HashUtil should also expose a helper such as needsRehash(String storedHash)
so callers that can persist credentials can upgrade legacy hashes after a
successful validation.
CRYPT Values
The current four-part CRYPT format does not contain an iteration count. If the
decryptor changes four-part values from 65,536 iterations to 600,000 iterations
without a version marker, existing four-part values will become unreadable.
Therefore, the compatibility fix should keep both three-part CBC and four-part GCM values on the existing 65,536-iteration KDF. A later cost increase for encrypted configuration should introduce a versioned format, for example:
CRYPT2:<kdf-algorithm>:<iterations>:<hex-salt>:<cipher-algorithm>:<hex-iv>:<hex-ciphertext-and-tag>
That future format can use 600,000 iterations, or another measured value, while
the existing CRYPT formats remain readable.

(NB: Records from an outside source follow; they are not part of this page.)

-- pair fold closed form: last matching candidate for each border (A's semantics)
theorem pvPairs_fold_closed (b0 b1 limit : Int) :
    ∀ (ps : List (Int × Int)) (nb : List Int),
      ps.foldl (pvStepP b0 b1 limit) nb
      = (match (ps.filterMap (fun (p : Int × Int) => if ¬ (p.1 < b0 ∧ b0 < p.2) ∧ p.1 < b1 ∧ b1 < p.2 ∧ p.2 - b1 < limit then some p.2 else none)).getLast? with
         | some v =>
           (match (ps.filterMap (fun (p : Int × Int) => if p.1 < b0 ∧ b0 < p.2 ∧ b0 - p.1 < limit then some p.1 else none)).getLast? with
            | some u => nb.set 0 u | none => nb).set 1 v
         | none =>
           match (ps.filterMap (fun (p : Int × Int) => if p.1 < b0 ∧ b0 < p.2 ∧ b0 - p.1 < limit then some p.1 else none)).getLast? with
           | some u => nb.set 0 u | none => nb) := by
  intro ps
  induction ps using List.reverseRecOn with
  | nil => intro nb; simp
  | append_singleton ps p ih =>
    intro nb
    obtain ⟨x, y⟩ := p
    simp only [List.foldl_append, List.foldl_cons, List.foldl_nil, ih, List.filterMap_append]
    by_cases hs0 : x < b0 ∧ b0 < y
    · have e1 : List.filterMap (fun (p : Int × Int) => if ¬ (p.1 < b0 ∧ b0 < p.2) ∧ p.1 < b1 ∧ b1 < p.2 ∧ p.2 - b1 < limit then some p.2 else none) [(x, y)] = [] := by
        have hcf : ¬ (¬ (x < b0 ∧ b0 < y) ∧ x < b1 ∧ b1 < y ∧ y - b1 < limit) := fun hc => hc.1 hs0
        simp only [List.filterMap_cons, List.filterMap_nil, if_neg hcf]
      by_cases hl0 : b0 - x < limit
      · have e0 : List.filterMap (fun (p : Int × Int) => if p.1 < b0 ∧ b0 < p.2 ∧ b0 - p.1 < limit then some p.1 else none) [(x, y)] = [x] := by
          simp [hs0.1, hs0.2, hl0]
        simp only [e0, e1, pvStepP, hs0, and_self, if_true, hl0, List.append_nil, List.getLast?_concat]
        generalize (List.filterMap (fun (p : Int × Int) => if ¬ (p.1 < b0 ∧ b0 < p.2) ∧ p.1 < b1 ∧ b1 < p.2 ∧ p.2 - b1 < limit then some p.2 else none) ps).getLast? = o1
        generalize (List.filterMap (fun (p : Int × Int) => if p.1 < b0 ∧ b0 < p.2 ∧ b0 - p.1 < limit then some p.1 else none) ps).getLast? = o0
        cases o0 <;> cases o1 <;> simp [pvSet10]
      · have e0 : List.filterMap (fun (p : Int × Int) => if p.1 < b0 ∧ b0 < p.2 ∧ b0 - p.1 < limit then some p.1 else none) [(x, y)] = [] := by
          have hcf : ¬ (x < b0 ∧ b0 < y ∧ b0 - x < limit) := fun hc => hl0 hc.2.2
          simp only [List.filterMap_cons, List.filterMap_nil, if_neg hcf]
        simp only [e0, e1, pvStepP, hs0, and_self, if_true, hl0, if_false, List.append_nil]
    · by_cases hs1 : (x < b1 ∧ b1 < y) ∧ y - b1 < limit
      · have e0 : List.filterMap (fun (p : Int × Int) => if p.1 < b0 ∧ b0 < p.2 ∧ b0 - p.1 < limit then some p.1 else none) [(x, y)] = [] := by
          have hcf : ¬ (x < b0 ∧ b0 < y ∧ b0 - x < limit) := fun hc => hs0 ⟨hc.1, hc.2.1⟩
          simp only [List.filterMap_cons, List.filterMap_nil, if_neg hcf]
        have e1 : List.filterMap (fun (p : Int × Int) => if ¬ (p.1 < b0 ∧ b0 < p.2) ∧ p.1 < b1 ∧ b1 < p.2 ∧ p.2 - b1 < limit then some p.2 else none) [(x, y)] = [y] := by
          have hct : ¬ (x < b0 ∧ b0 < y) ∧ x < b1 ∧ b1 < y ∧ y - b1 < limit :=
            ⟨hs0, hs1.1.1, hs1.1.2, hs1.2⟩
          simp only [List.filterMap_cons, List.filterMap_nil, if_pos hct]
        simp only [e0, e1, pvStepP, hs0, if_false, hs1.1, hs1.2, and_self, if_true,
          List.append_nil, List.getLast?_concat]
        generalize (List.filterMap (fun (p : Int × Int) => if p.1 < b0 ∧ b0 < p.2 ∧ b0 - p.1 < limit then some p.1 else none) ps).getLast? = o0
        generalize (List.filterMap (fun (p : Int × Int) => if ¬ (p.1 < b0 ∧ b0 < p.2) ∧ p.1 < b1 ∧ b1 < p.2 ∧ p.2 - b1 < limit then some p.2 else none) ps).getLast? = o1
        cases o0 <;> cases o1 <;> simp [List.set_set]
      · have e0 : List.filterMap (fun (p : Int × Int) => if p.1 < b0 ∧ b0 < p.2 ∧ b0 - p.1 < limit then some p.1 else none) [(x, y)] = [] := by
          have hcf : ¬ (x < b0 ∧ b0 < y ∧ b0 - x < limit) := fun hc => hs0 ⟨hc.1, hc.2.1⟩
          simp only [List.filterMap_cons, List.filterMap_nil, if_neg hcf]
        have e1 : List.filterMap (fun (p : Int × Int) => if ¬ (p.1 < b0 ∧ b0 < p.2) ∧ p.1 < b1 ∧ b1 < p.2 ∧ p.2 - b1 < limit then some p.2 else none) [(x, y)] = [] := by
          have hcf : ¬ (¬ (x < b0 ∧ b0 < y) ∧ x < b1 ∧ b1 < y ∧ y - b1 < limit) :=
            fun hc => hs1 ⟨⟨hc.2.1, hc.2.2.1⟩, hc.2.2.2⟩
          simp only [List.filterMap_cons, List.filterMap_nil, if_neg hcf]
        have hstep : pvStepP b0 b1 limit (ps.foldl (pvStepP b0 b1 limit) nb) (x, y)
            = ps.foldl (pvStepP b0 b1 limit) nb := by
          simp only [pvStepP, hs0, if_false]
          by_cases hb1' : x < b1 ∧ b1 < y
          · have : ¬ (y - b1 < limit) := fun hc => hs1 ⟨hb1', hc⟩
            simp [hb1', this]
          · simp [hb1']
        rw [← ih nb] at *
        simp only [e0, e1, List.append_nil, hstep]
        exact ih nb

Because configuration decryption usually happens during startup and unique salts can be cached after the first derivation, a higher iteration count is more practical here than it is for per-request API-key validation. A reasonable target for the future versioned format is a measured startup cost, for example 100 ms to 200 ms per unique salt on supported deployment hardware. The exact iteration count should be selected from benchmark data rather than copied directly from password-storage guidance.
Rollout Plan
- Update
light-4jAESSaltDecryptorto read both three-part CBC and four-part GCM formats. - Add regression tests for both formats with known ciphertext fixtures.
- Release the compatible
light-4jdecryptor. - Keep
light-encryptorgenerating only four-part GCM values. - Log a throttled warning whenever the legacy three-part CBC path is used.
- Gradually regenerate old three-part values with the new
light-encryptorwhen configuration files are touched. - Add a scanner or CI check that can report remaining three-part
CRYPTvalues, but do not fail builds until downstream repositories have migrated. - Add a command-line migration utility that can rewrite legacy values after decrypting them with the configured master password.
- Design and implement a separate versioned format before increasing the KDF
iteration count for
CRYPTvalues.
Test Plan
Add focused tests in decryptor:
- decrypts a known legacy
CRYPT:salt:hashvalue to the expected plaintext - decrypts a known current
CRYPT:salt:iv:hashvalue to the expected plaintext - rejects malformed values with fewer than three parts
- rejects malformed values with more than four parts
- rejects empty salt, IV, or ciphertext fields
- verifies
AutoAESSaltDecryptorandManualAESSaltDecryptorinherit the same compatibility behavior
Add config-loading coverage:
- one YAML fixture with a legacy three-part value
- one YAML fixture with a four-part value
- one JSON-style config fixture if the existing config tests cover encrypted values in JSON strings
Add migration checks:
rg -n "CRYPT:[^:[:space:]]+:[^:[:space:]]+(\\s|$)" .
This reports likely legacy three-part values. Each match should be reviewed before replacement because grep is only a locator, not a parser.
Operational Notes
Services should be upgraded to a compatible light-4j decryptor before new
four-part encrypted values are deployed to their configuration. Older runtimes
that only support the three-part CBC format cannot decrypt values generated by
the current light-encryptor.
The compatibility decryptor should log enough detail to identify a format problem, but it must not log plaintext secrets, derived keys, ciphertext bytes, or the master password.
Open Questions
- What package should own the migration utility:
light-encryptor,light-4j, or a small standalone migration artifact? - What benchmark baseline should define the future
CRYPT2KDF cost across container, VM, and local developer environments? - Which
HashUtilcallers can safely persist upgraded hashes afterneedsRehash(...)returns true?